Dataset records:
● ● ● ● ● ● ●
theorem amounts_eq (N : Nat) (g : List (List Int)) :
    pvAmountsA N g
    = (List.range N).map (fun i =>
        ((List.range N).map (fun k => (g.getD k []).getD i 0)).sum
        - ((List.range N).map (fun k => (g.getD i []).getD k 0)).sum) := by
  unfold pvAmountsA
  refine Eq.trans (PySem.List.foldl_congr_mem (List.range N) _
    (fun am i => (pvEntries N g i).foldl (pvRowStep i) am) (List.replicate N 0) ?_) ?_
  · intro am i hi
    dsimp only
    rw [graph_getD N g i (List.mem_range.mp hi)]
    have hfn : pvInner i (pvEntries N g i)
        = fun am2 j => pvRowStep i am2 ((pvEntries N g i).getD j (0, 0)) := rfl
    rw [hfn]
    exact foldl_range_getD (pvEntries N g i) (0, 0) (pvRowStep i) am
  have hes : ∀ i ∈ List.range N, ∀ e ∈ pvEntries N g i, e.1 < N := by
    intro i _ e he
    simp only [pvEntries, List.mem_map, List.mem_filter, List.mem_range] at he
    obtain ⟨j, ⟨hj, _⟩, rfl⟩ := he
    exact hj
  obtain ⟨hlen, hgetD⟩ := outer_fold N (pvEntries N g) (List.range N) (List.replicate N 0)
    (by simp) (fun i hi => List.mem_range.mp hi) hes
  apply List.ext_getElem (by simp [hlen])
  intro p hp1 hp2
  have hpN : p < N := by simpa [hlen] using hp1
  have hrep : (List.replicate N (0 : Int)).getD p 0 = 0 := by
    simp [List.getD_eq_getElem?_getD, List.getElem?_replicate]
    split <;> rfl
  rw [← List.getD_eq_getElem _ 0, ← List.getD_eq_getElem _ 0, hgetD p, hrep,
      PySem.List.getD_map_range _ _ _ _ hpN]
  have hinner : ∀ i, ((pvEntries N g i).map
      (fun e => (if e.1 = p then e.2 else 0) - (if i = p then e.2 else 0))).sum
      = (g.getD i []).getD p 0
        - (if i = p then ((List.range N).map (fun k => (g.getD i []).getD k 0)).sum else 0) := by
    intro i
    unfold pvEntries
    rw [List.map_map]
    have hzero : ∀ j ∈ List.range N, ¬ ((g.getD i []).getD j 0 ≠ 0) →
        ((fun e => (if e.1 = p then e.2 else 0) - (if i = p then e.2 else 0))
          ∘ fun j => (j, (g.getD i []).getD j 0)) j = 0 := by
      intro j _ hj
      simp only [Function.comp_apply, not_not.mp hj]
      split <;> split <;> ring
    rw [sum_filter_zero _ _ _ hzero]
    have hco : ((List.range N).map ((fun e => (if e.1 = p then e.2 else 0) - (if i = p then e.2 else 0))
          ∘ fun j => (j, (g.getD i []).getD j 0))).sum
        = ((List.range N).map (fun j =>
            (if j = p then (g.getD i []).getD j 0 else 0)
            - (if i = p then (g.getD i []).getD j 0 else 0))).sum := rfl
    rw [hco, sum_map_sub, sum_range_ite, sum_ite_const, if_pos hpN]
  rw [List.map_congr_left (fun i _ => hinner i), sum_map_sub, sum_range_ite, if_pos hpN]
  ring

theorem foldl_const_iterate {α β : Type} (l : List α) (f : β → β) (init : β) :
    l.foldl (fun s _ => f s) init = f^[l.length] init := by
  induction l generalizing init with
  | nil => rfl
  | cons x t ih => simp [List.foldl_cons, ih, Function.iterate_succ_apply]

theorem ports_agree (n : Int) (g : List (List Int)) :
    minCashFlow n g = minCashFlow_alt n g := by
  unfold minCashFlow minCashFlow_alt
  dsimp only
  rw [foldl_const_iterate, List.length_range, amounts_eq]
  exact loop_eq (min n.toNat g.length) (min n.toNat g.length) _ _ (by simp)

-- ===== VERDICT (by name: the statement is the Claim_ definition above) =====
theorem minCashFlow_spec : Claim_equal_minCashFlow := by
  unfold Claim_equal_minCashFlow Spec_minCashFlow
  intro n g _ _
  exact ports_agree n g
-- pv_equiv track=rewrite | github.com/lulugaby/2048 | 2048/2048Game.py | shift_items_left
-- ===== SOURCE A (Python) =====
-- def shift_items_left(values):
--     ''' shifts your items left'''
--     stop = 0
--     for item in range(4):
--         if item != 0:
--             if values[0] != 0:
--                 stop = 0
--                 if values[1] != 0:
--                         stop = 1
--                         if values[2] != 0:
--                             stop = 2
--         while values[item] != 0 and values[item - 1] == 0 and item != stop: ## something went wrong
--             values[item - 1] = values[item]
--             values[item] = 0
--             item -= 1
--     return values
-- ===== SOURCE B (Python) =====
-- def shift_items_left(values):
--     ''' shifts your items left'''
--     # compact the nonzero entries of the first four slots to the left, pad with zeros
--     nonzero = [v for v in values[:4] if v != 0]
--     for i in range(4):
--         values[i] = nonzero[i] if i < len(nonzero) else 0
--     return values
-- ===== Notes on version B (the rewrite author's own statement) =====
-- stated objective: simpler
-- what changed: Replaces A's stop-tracking outer loop with an inner bubble-style while that shifts one cell at a time by a single compaction: collect the nonzero entries of the first four slots and write them back left-aligned, padded with zeros.
import Mathlib
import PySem

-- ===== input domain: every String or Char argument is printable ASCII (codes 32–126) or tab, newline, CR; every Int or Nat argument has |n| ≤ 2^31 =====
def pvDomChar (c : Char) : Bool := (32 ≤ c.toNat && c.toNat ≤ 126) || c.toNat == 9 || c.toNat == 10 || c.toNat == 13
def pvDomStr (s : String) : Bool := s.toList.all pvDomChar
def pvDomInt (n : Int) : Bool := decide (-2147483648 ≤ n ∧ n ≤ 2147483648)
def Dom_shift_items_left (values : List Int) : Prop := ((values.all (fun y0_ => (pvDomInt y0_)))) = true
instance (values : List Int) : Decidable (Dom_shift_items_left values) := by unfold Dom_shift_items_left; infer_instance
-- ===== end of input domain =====

-- B changes the algorithm (single compaction instead of A's stop/while shifting); return-value
-- equivalence only — both Pythons also mutate the argument list in place in the same way.

-- ===== PORT A =====
-- values[i] read; every read is in range on Pre_ (length ≥ 4, indices in [-1,3]), so the default is never used
def pvGetA (xs : List Int) (i : Int) : Int := PySem.List.pyGetD xs i 0

-- the inner 'while' loop; fuel ≥ 4 suffices since item starts ≤ 3 and strictly decreases, a totality guard only
def whileShiftA : List Int → Int → Int → Nat → List Int
  | vals, _, _, 0 => vals
  | vals, item, stop, fuel+1 =>
    if pvGetA vals item ≠ 0 ∧ pvGetA vals (item-1) = 0 ∧ item ≠ stop then
      whileShiftA (PySem.List.pySetD (PySem.List.pySetD vals (item-1) (pvGetA vals item)) item 0)
        (item-1) stop fuel
    else vals

def shift_items_left (values : List Int) : List Int :=
  ((PySem.List.pyRange 0 4 1).foldl
    (fun (st : List Int × Int) item =>
      let vals := st.1
      let stop :=
        if item ≠ 0 then
          (if pvGetA vals 0 ≠ 0 then
            (if pvGetA vals 1 ≠ 0 then (if pvGetA vals 2 ≠ 0 then 2 else 1) else 0)
           else st.2)
        else st.2
      (whileShiftA vals item stop 4, stop))
    (values, (0 : Int))).1

-- ===== PORT B =====
def shift_items_left_alt (values : List Int) : List Int :=
  let nonzero := (PySem.List.slice values none (some 4)).filter (fun v => v ≠ 0)
  (PySem.List.pyRange 0 4 1).foldl
    (fun vals i =>
      PySem.List.pySetD vals i
        (if i < (nonzero.length : Int) then PySem.List.pyGetD nonzero i 0 else 0))
    values

-- ===== PRECONDITION & SPEC =====
-- A indexes values[0..3], so it raises IndexError on lists shorter than 4 (B does too)
def Pre_shift_items_left (values : List Int) : Prop := 4 ≤ values.length
instance (values : List Int) : Decidable (Pre_shift_items_left values) := by
  unfold Pre_shift_items_left; infer_instance

def pvWitness_shift_items_left : List Int := [2, 0, 2, 4, 7]

def Spec_shift_items_left (values : List Int) (out : List Int) : Prop := out = shift_items_left_alt values
instance (values : List Int) (out : List Int) : Decidable (Spec_shift_items_left values out) := by unfold Spec_shift_items_left; infer_instance

-- ===== CLAIM (what is proved, stated in full; the proofs are below) =====
def Claim_equal_shift_items_left : Prop := ∀ (values : List Int), Dom_shift_items_left values → Pre_shift_items_left values → Spec_shift_items_left values (shift_items_left values)

-- ===== LEMMAS AND PROOFS =====
theorem pyRange04 : PySem.List.pyRange 0 4 1 = [0, 1, 2, 3] := by decide

theorem wsA0 (v : List Int) (i s : Int) : whileShiftA v i s 0 = v := rfl
theorem wsA1 (v : List Int) (i s : Int) : whileShiftA v i s 1 =
    (if pvGetA v i ≠ 0 ∧ pvGetA v (i-1) = 0 ∧ i ≠ s then
      whileShiftA (PySem.List.pySetD (PySem.List.pySetD v (i-1) (pvGetA v i)) i 0) (i-1) s 0
    else v) := rfl
theorem wsA2 (v : List Int) (i s : Int) : whileShiftA v i s 2 =
    (if pvGetA v i ≠ 0 ∧ pvGetA v (i-1) = 0 ∧ i ≠ s then
      whileShiftA (PySem.List.pySetD (PySem.List.pySetD v (i-1) (pvGetA v i)) i 0) (i-1) s 1
    else v) := rfl
theorem wsA3 (v : List Int) (i s : Int) : whileShiftA v i s 3 =
    (if pvGetA v i ≠ 0 ∧ pvGetA v (i-1) = 0 ∧ i ≠ s then
      whileShiftA (PySem.List.pySetD (PySem.List.pySetD v (i-1) (pvGetA v i)) i 0) (i-1) s 2
    else v) := rfl
theorem wsA4 (v : List Int) (i s : Int) : whileShiftA v i s 4 =
    (if pvGetA v i ≠ 0 ∧ pvGetA v (i-1) = 0 ∧ i ≠ s then
      whileShiftA (PySem.List.pySetD (PySem.List.pySetD v (i-1) (pvGetA v i)) i 0) (i-1) s 3
    else v) := rfl

theorem getD1 (x y : Int) (l : List Int) (d : Int) : PySem.List.pyGetD (x :: y :: l) 1 d = y := by
  rw [show (1 : Int) = ((1 : Nat) : Int) by norm_num, PySem.List.pyGetD_natCast]; rfl
theorem getD2 (x y z : Int) (l : List Int) (d : Int) :
    PySem.List.pyGetD (x :: y :: z :: l) 2 d = z := by
  rw [show (2 : Int) = ((2 : Nat) : Int) by norm_num, PySem.List.pyGetD_natCast]; rfl
theorem getD3 (x y z w : Int) (l : List Int) (d : Int) :
    PySem.List.pyGetD (x :: y :: z :: w :: l) 3 d = w := by
  rw [show (3 : Int) = ((3 : Nat) : Int) by norm_num, PySem.List.pyGetD_natCast]; rfl

theorem setD0 (x : Int) (l : List Int) (v : Int) : PySem.List.pySetD (x :: l) 0 v = v :: l := by
  rw [show (0 : Int) = ((0 : Nat) : Int) by norm_num, PySem.List.pySetD_natCast]; rfl
theorem setD1 (x y : Int) (l : List Int) (v : Int) :
    PySem.List.pySetD (x :: y :: l) 1 v = x :: v :: l := by
  rw [show (1 : Int) = ((1 : Nat) : Int) by norm_num, PySem.List.pySetD_natCast]; rfl
theorem setD2 (x y z : Int) (l : List Int) (v : Int) :
    PySem.List.pySetD (x :: y :: z :: l) 2 v = x :: y :: v :: l := by
  rw [show (2 : Int) = ((2 : Nat) : Int) by norm_num, PySem.List.pySetD_natCast]; rfl
theorem setD3 (x y z w : Int) (l : List Int) (v : Int) :
    PySem.List.pySetD (x :: y :: z :: w :: l) 3 v = x :: y :: z :: v :: l := by
  rw [show (3 : Int) = ((3 : Nat) : Int) by norm_num, PySem.List.pySetD_natCast]; rfl

theorem slice4 (x y z w : Int) (l : List Int) :
    PySem.List.slice (x :: y :: z :: w :: l) none (some 4) = [x, y, z, w] := by
  rw [show (4 : Int) = ((4 : Nat) : Int) by norm_num, PySem.List.slice_to_natCast]; rfl

theorem main_eq (a b c d : Int) (rest : List Int) :
    shift_items_left (a :: b :: c :: d :: rest) = shift_items_left_alt (a :: b :: c :: d :: rest) := by
  by_cases ha : a = 0 <;> by_cases hb : b = 0 <;> by_cases hc : c = 0 <;> by_cases hd : d = 0 <;>
    simp [shift_items_left, shift_items_left_alt, wsA4, wsA3, wsA2, wsA1, wsA0, pyRange04,
      pvGetA, getD1, getD2, getD3, setD0, setD1, setD2, setD3, slice4,
      ha, hb, hc, hd]

-- ===== VERDICT (by name: the statement is the Claim_ definition above) =====
theorem shift_items_left_spec : Claim_equal_shift_items_left := by
  intro values _ hpre
  unfold Spec_shift_items_left
  match values, hpre with
  | a :: b :: c :: d :: rest, _ => exact main_eq a b c d rest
● ● ● ● ● ● ●
Task description: Set down, exactly as they appear above, all lines from the one that has "have hpN : p" down to the one that has "rw [List.map_map]", including those two and no others.

Result:
  have hpN : p < N := by simpa [hlen] using hp1
  have hrep : (List.replicate N (0 : Int)).getD p 0 = 0 := by
    simp [List.getD_eq_getElem?_getD, List.getElem?_replicate]
    split <;> rfl
  rw [← List.getD_eq_getElem _ 0, ← List.getD_eq_getElem _ 0, hgetD p, hrep,
      PySem.List.getD_map_range _ _ _ _ hpN]
  have hinner : ∀ i, ((pvEntries N g i).map
      (fun e => (if e.1 = p then e.2 else 0) - (if i = p then e.2 else 0))).sum
      = (g.getD i []).getD p 0
        - (if i = p then ((List.range N).map (fun k => (g.getD i []).getD k 0)).sum else 0) := by
    intro i
    unfold pvEntries
    rw [List.map_map]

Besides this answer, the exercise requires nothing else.